In the midst of the current furore over Sinn Féin, the IRA and criminal activity, there is a piece of legislation quietly making its way through the Dáil. This is the Criminal Justice Bill, introduced at Second Stage last week by the Minister for Justice, Michael McDowell, writes Mary Raftery
The Bill, which confers extensive and far-reaching new powers on the Garda, has been criticised by the Human Rights Commission which has pointed out that its concerns have been ignored by the Minister.

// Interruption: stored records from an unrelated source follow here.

-- pv_equiv track=rewrite | github.com/poonam46/Poonam_FBS_work | Python  Assignments/Assignment 8/Q11.py | armstrongNumberSum
-- ===== SOURCE A (Python) =====
-- def countOfDigits(num):
--     count = 0
--     while(num > 0 ):
--         digit = num % 10
--         count +=1
--         num = num // 10
--
--     return count
--
-- def armstrongNumberSum(num):
--     temp = num
--     sum = 0
--
--     cnt = countOfDigits(num)
--
--     while(temp > 0):
--         digit = temp % 10
--         sum = sum + (digit ** cnt)
--         temp = temp // 10
--
--     return sum
-- ===== SOURCE B (Python) =====
-- def armstrongNumberSum(num):
--     if num <= 0:
--         return 0
--     s = str(num)
--     cnt = len(s)
--     return sum(int(c) ** cnt for c in s)
-- ===== Notes on version B (the rewrite author's own statement) =====
-- stated objective: idiomatic
-- what changed: Replaces A's two arithmetic division loops (count digits, then re-divide summing powers) with a decimal string representation: str(num), len() for the digit count, and one comprehension summing int(c)**cnt over the characters; non-positive input is guarded to give the same empty-sum result as A.
import Mathlib
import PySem

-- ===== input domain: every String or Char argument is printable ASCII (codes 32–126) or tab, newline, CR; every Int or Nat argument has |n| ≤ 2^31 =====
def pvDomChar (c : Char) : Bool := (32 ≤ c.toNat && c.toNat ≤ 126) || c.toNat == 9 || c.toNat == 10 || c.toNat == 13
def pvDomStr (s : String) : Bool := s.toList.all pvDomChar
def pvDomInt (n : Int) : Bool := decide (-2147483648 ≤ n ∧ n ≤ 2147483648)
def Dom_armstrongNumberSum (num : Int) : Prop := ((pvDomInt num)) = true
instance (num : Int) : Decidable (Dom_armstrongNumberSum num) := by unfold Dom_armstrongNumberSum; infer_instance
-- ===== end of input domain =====

-- B replaces A's two arithmetic division loops (count digits, then re-divide summing powers)
-- with the decimal string representation: str(num), len() and one comprehension; same values.

-- ===== PORT A =====
-- while(num > 0): count += 1; num = num // 10
def countOfDigitsLoop (num count : Int) : Int :=
  if num > 0 then countOfDigitsLoop (PySem.Int.floordiv num 10) (count + 1) else count
termination_by num.toNat
decreasing_by
  rw [PySem.Int.floordiv_eq_ediv_of_pos (by omega)]; omega

def countOfDigits (num : Int) : Int := countOfDigitsLoop num 0

-- while(temp > 0): sum += (temp % 10) ** cnt; temp = temp // 10
-- cnt = countOfDigits num ≥ 0 always, so 'digit ** cnt' is exactly 'digit ^ cnt.toNat'.
def armSumLoop (temp sum cnt : Int) : Int :=
  if temp > 0 then
    armSumLoop (PySem.Int.floordiv temp 10) (sum + (PySem.Int.mod temp 10) ^ cnt.toNat) cnt
  else sum
termination_by temp.toNat
decreasing_by
  rw [PySem.Int.floordiv_eq_ediv_of_pos (by omega)]; omega

def armstrongNumberSum (num : Int) : Int :=
  armSumLoop num 0 (countOfDigits num)

-- ===== PORT B =====
-- if num <= 0: return 0; s = str(num); cnt = len(s); sum(int(c) ** cnt for c in s)
-- int(c) is ported as (PySem.Int.ofChars? [c]).getD 0; every character of str(num) for
-- num > 0 is a decimal digit, so ofChars? is 'some' there and the default is never used.
-- cnt = len(s) ≥ 0, so '** cnt' is exactly '^ cnt.toNat'.
def armstrongNumberSum_alt (num : Int) : Int :=
  if num ≤ 0 then 0
  else
    let s := PySem.Int.toChars num
    let cnt := PySem.List.len s
    (s.map (fun c => ((PySem.Int.ofChars? [c]).getD 0) ^ cnt.toNat)).sum

-- ===== PRECONDITION & SPEC =====
def Spec_armstrongNumberSum (num : Int) (out : Int) : Prop := out = armstrongNumberSum_alt num
instance (num : Int) (out : Int) : Decidable (Spec_armstrongNumberSum num out) := by unfold Spec_armstrongNumberSum; infer_instance

-- ===== CLAIM =====
def Claim_equal_armstrongNumberSum : Prop := ∀ (num : Int), Dom_armstrongNumberSum num → Spec_armstrongNumberSum num (armstrongNumberSum num)

-- ===== LEMMAS AND PROOFS =====
-- proof-side helper: the decimal digits of a natural number, least significant first
def ndigs (m : Nat) : List Nat :=
  if m = 0 then [] else m % 10 :: ndigs (m / 10)
decreasing_by exact Nat.div_lt_self (by omega) (by omega)

theorem ndigs_lt (m : Nat) : ∀ d ∈ ndigs m, d < 10 := by
  fun_induction ndigs m with
  | case1 => simp
  | case2 m h ih =>
      intro d hd
      rcases List.mem_cons.mp hd with h1 | h2
      · subst h1; omega
      · exact ih d h2

-- A's loops, characterised through ndigs on num.toNat
theorem countLoop_eq (num count : Int) :
    countOfDigitsLoop num count = count + (ndigs num.toNat).length := by
  fun_induction countOfDigitsLoop num count with
  | case1 n c h ih =>
      rw [PySem.Int.floordiv_eq_ediv_of_pos (by omega : (0:Int) < 10)] at ih
      have hnd : ndigs n.toNat = n.toNat % 10 :: ndigs (n.toNat / 10) := by
        rw [ndigs, if_neg (by omega : ¬ n.toNat = 0)]
      have h1 : (n / 10).toNat = n.toNat / 10 := by omega
      rw [PySem.Int.floordiv_eq_ediv_of_pos (by omega : (0:Int) < 10), ih, h1, hnd]
      simp; omega
  | case2 n c h =>
      rw [ndigs, if_pos (by omega : n.toNat = 0)]; simp

theorem countOfDigits_eq (num : Int) :
    countOfDigits num = ((ndigs num.toNat).length : Int) := by
  simpa [countOfDigits] using countLoop_eq num 0

theorem armSumLoop_eq (temp sum cnt : Int) :
    armSumLoop temp sum cnt
      = sum + ((ndigs temp.toNat).map (fun d => (Int.ofNat d) ^ cnt.toNat)).sum := by
  fun_induction armSumLoop temp sum cnt with
  | case1 t s h ih =>
      rw [PySem.Int.floordiv_eq_ediv_of_pos (by omega : (0:Int) < 10)] at ih
      have hnd : ndigs t.toNat = t.toNat % 10 :: ndigs (t.toNat / 10) := by
        rw [ndigs, if_neg (by omega : ¬ t.toNat = 0)]
      have h1 : (t / 10).toNat = t.toNat / 10 := by omega
      have h2 : PySem.Int.mod t 10 = Int.ofNat (t.toNat % 10) := by
        rw [PySem.Int.mod_eq_emod_of_pos (by omega : (0:Int) < 10)]
        simp only [Int.ofNat_eq_natCast]; omega
      rw [PySem.Int.floordiv_eq_ediv_of_pos (by omega : (0:Int) < 10), ih, h1, hnd, h2]
      simp; ring
  | case2 t s h =>
      rw [ndigs, if_pos (by omega : t.toNat = 0)]; simp

-- toDigitsCore on positive input produces the reversed digit list
theorem toDigitsCore_eq (f : Nat) :
    ∀ (m : Nat) (acc : List Char), 0 < m → m < f →
      Nat.toDigitsCore 10 f m acc = (ndigs m).reverse.map Nat.digitChar ++ acc := by
  induction f with
  | zero => intro m acc h1 h2; omega
  | succ f ih =>
      intro m acc h1 h2
      rw [Nat.toDigitsCore]
      by_cases h10 : m / 10 = 0
      · rw [if_pos h10, ndigs, if_neg (by omega), ndigs, if_pos h10]
        simp
      · have hd := Nat.div_lt_self h1 (by omega : 1 < 10)
        have hnd : ndigs m = m % 10 :: ndigs (m / 10) := by
          rw [ndigs, if_neg (by omega)]
        rw [if_neg h10, ih (m / 10) _ (by omega) (by omega), hnd]
        simp

-- int(digitChar d) parses back to d for decimal digits
theorem ofChars_digitChar (d : Nat) (h : d < 10) :
    (PySem.Int.ofChars? [Nat.digitChar d]).getD 0 = Int.ofNat d := by
  interval_cases d <;> decide

theorem map_parse (k : Nat) (l : List Nat) (h : ∀ d ∈ l, d < 10) :
    (l.map Nat.digitChar).map (fun c => ((PySem.Int.ofChars? [c]).getD 0) ^ k)
      = l.map (fun d => (Int.ofNat d) ^ k) := by
  induction l with
  | nil => rfl
  | cons x xs ih =>
      rw [List.map_cons, List.map_cons, List.map_cons,
          ofChars_digitChar x (h x List.mem_cons_self),
          ih (fun d hd => h d (List.mem_cons_of_mem _ hd))]

-- ===== VERDICT =====
theorem armstrongNumberSum_spec : Claim_equal_armstrongNumberSum := by
  intro num _
  show armstrongNumberSum num = armstrongNumberSum_alt num
  by_cases hpos : num ≤ 0
  · rw [armstrongNumberSum, armSumLoop, if_neg (by omega), armstrongNumberSum_alt, if_pos hpos]
  · push Not at hpos
    rw [armstrongNumberSum, armSumLoop_eq, countOfDigits_eq, armstrongNumberSum_alt,
        if_neg (by omega)]
    have hs : PySem.Int.toChars num = (ndigs num.toNat).reverse.map Nat.digitChar := by
      rw [PySem.Int.toChars, if_neg (by omega)]
      simpa using toDigitsCore_eq (num.toNat + 1) num.toNat [] (by omega) (by omega)
    simp only [hs, PySem.List.len, List.length_map, List.length_reverse]
    rw [show ((((ndigs num.toNat).length : Int)).toNat) = (ndigs num.toNat).length by omega]
    rw [map_parse _ _ (fun d hd => ndigs_lt _ d (List.mem_reverse.mp hd)),
        List.map_reverse, List.sum_reverse]
    simp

Michael McDowell's speech on the Bill in the Dáil last week was delivered entirely in Irish. While there is nothing intrinsically wrong with this, it is somewhat of a peculiarity for such an important piece of legislation. My Irish is not sufficiently fluent to allow me to understand his 23-page speech on the Bill. That, it could fairly be argued, is my problem. However, to propose such measures in a language neither spoken nor wholly understood by the overwhelming majority of people in this country is not a useful contribution towards clarity of debate on issues which go to the heart of the rights of every Irish citizen.
As the Dáil Committee on Justice heard submissions on the Bill yesterday (in English, thankfully), it was apparent that there is very real concern across all parties over a number of its elements. There is particular anxiety that a Bill of this nature should have been allowed reach a Second Stage reading in the Dáil when it is, by admission of the Minister, glaringly incomplete. McDowell has already indicated that he intends the Bill to deal with a further 11 provisions, as yet unspecified. Fine Gael has condemned as "outrageous" this approach.
Fianna Fáil backbencher Barry Andrews, himself a barrister, has expressed reservations about a number of aspects. He pointed to its rushed nature, following on the collapse of the Keane murder trial in Limerick. "Given that the rules of evidence have developed over a century, that we should decide after four days' deliberation to turn some basic rules on their head is worrying," he said last week.
The provisions which are causing the greatest concern include the doubling of maximum detention time before charges must be laid from 12 to 24 hours for all suspected offences; the removal of the necessity to have a judge sign a search warrant, conferring that power instead on a Garda superintendent; the admissibility of statements from those who subsequently retract them; and the right forcibly to take saliva samples from a suspect without his/her permission.
Further provisions give wide-ranging powers to the Garda to issue what are called fixed charge offences. According to the Human Rights Commission, this will give individual members of the Garda "wide discretion to be judge and jury" in relation to charging and fining people for "offensive conduct", a term which the commission identifies as being ill-defined. It points to abuse by police of similar provisions in the UK. It adds that "there is also the risk that such powers will be used disproportionately against certain groups in society such as members of the Traveller community, other ethnic minorities and protesters". Further, it could even have the effect of criminalising groups such as the homeless.
Underlining its detailed analysis of each of the problem areas with the legislation is the Human Rights Commission's contention that there is simply no evidence to indicate that any of this erosion of civil rights is necessary.
But then, we have seen an increasing pattern over the past two years that the current Minister for Justice does not place great store by evidence. Many of his statements during last year's citizenship referendum were unsupported by the facts. His famous "I know what I know" claim was his only response when asked to provide evidence for his allegations that journalists were paying gardaí for information. And most recently, of course, there is his unsubstantiated identification of three named Sinn Féin leaders as criminals and members of the IRA's army council.
It has often happened that the combination of increased Garda powers and the curtailment of civil liberties has coincided with periods of intense political turmoil. This both provides apparent justification for such measures and also serves to distract attention from the kind of scrutiny to which they should be subject.
Defending his legislation, McDowell has said that the balance of rights "has shifted too far in favour of the accused". The new Bill, he claims, is simply an updating of the law to meet the needs of a modern society.
What is far more likely to meet those needs is properly focused research to discover the precise requirement for reform within the criminal justice system. This should clearly inform the introduction of complete legislation, rather than the current alarmingly piecemeal approach. In a climate where the Garda's credibility is under severe pressure on a number of fronts, and where the Minister himself is much given to making allegations without evidence, the dangers of introducing draconian new legislation are all too evident.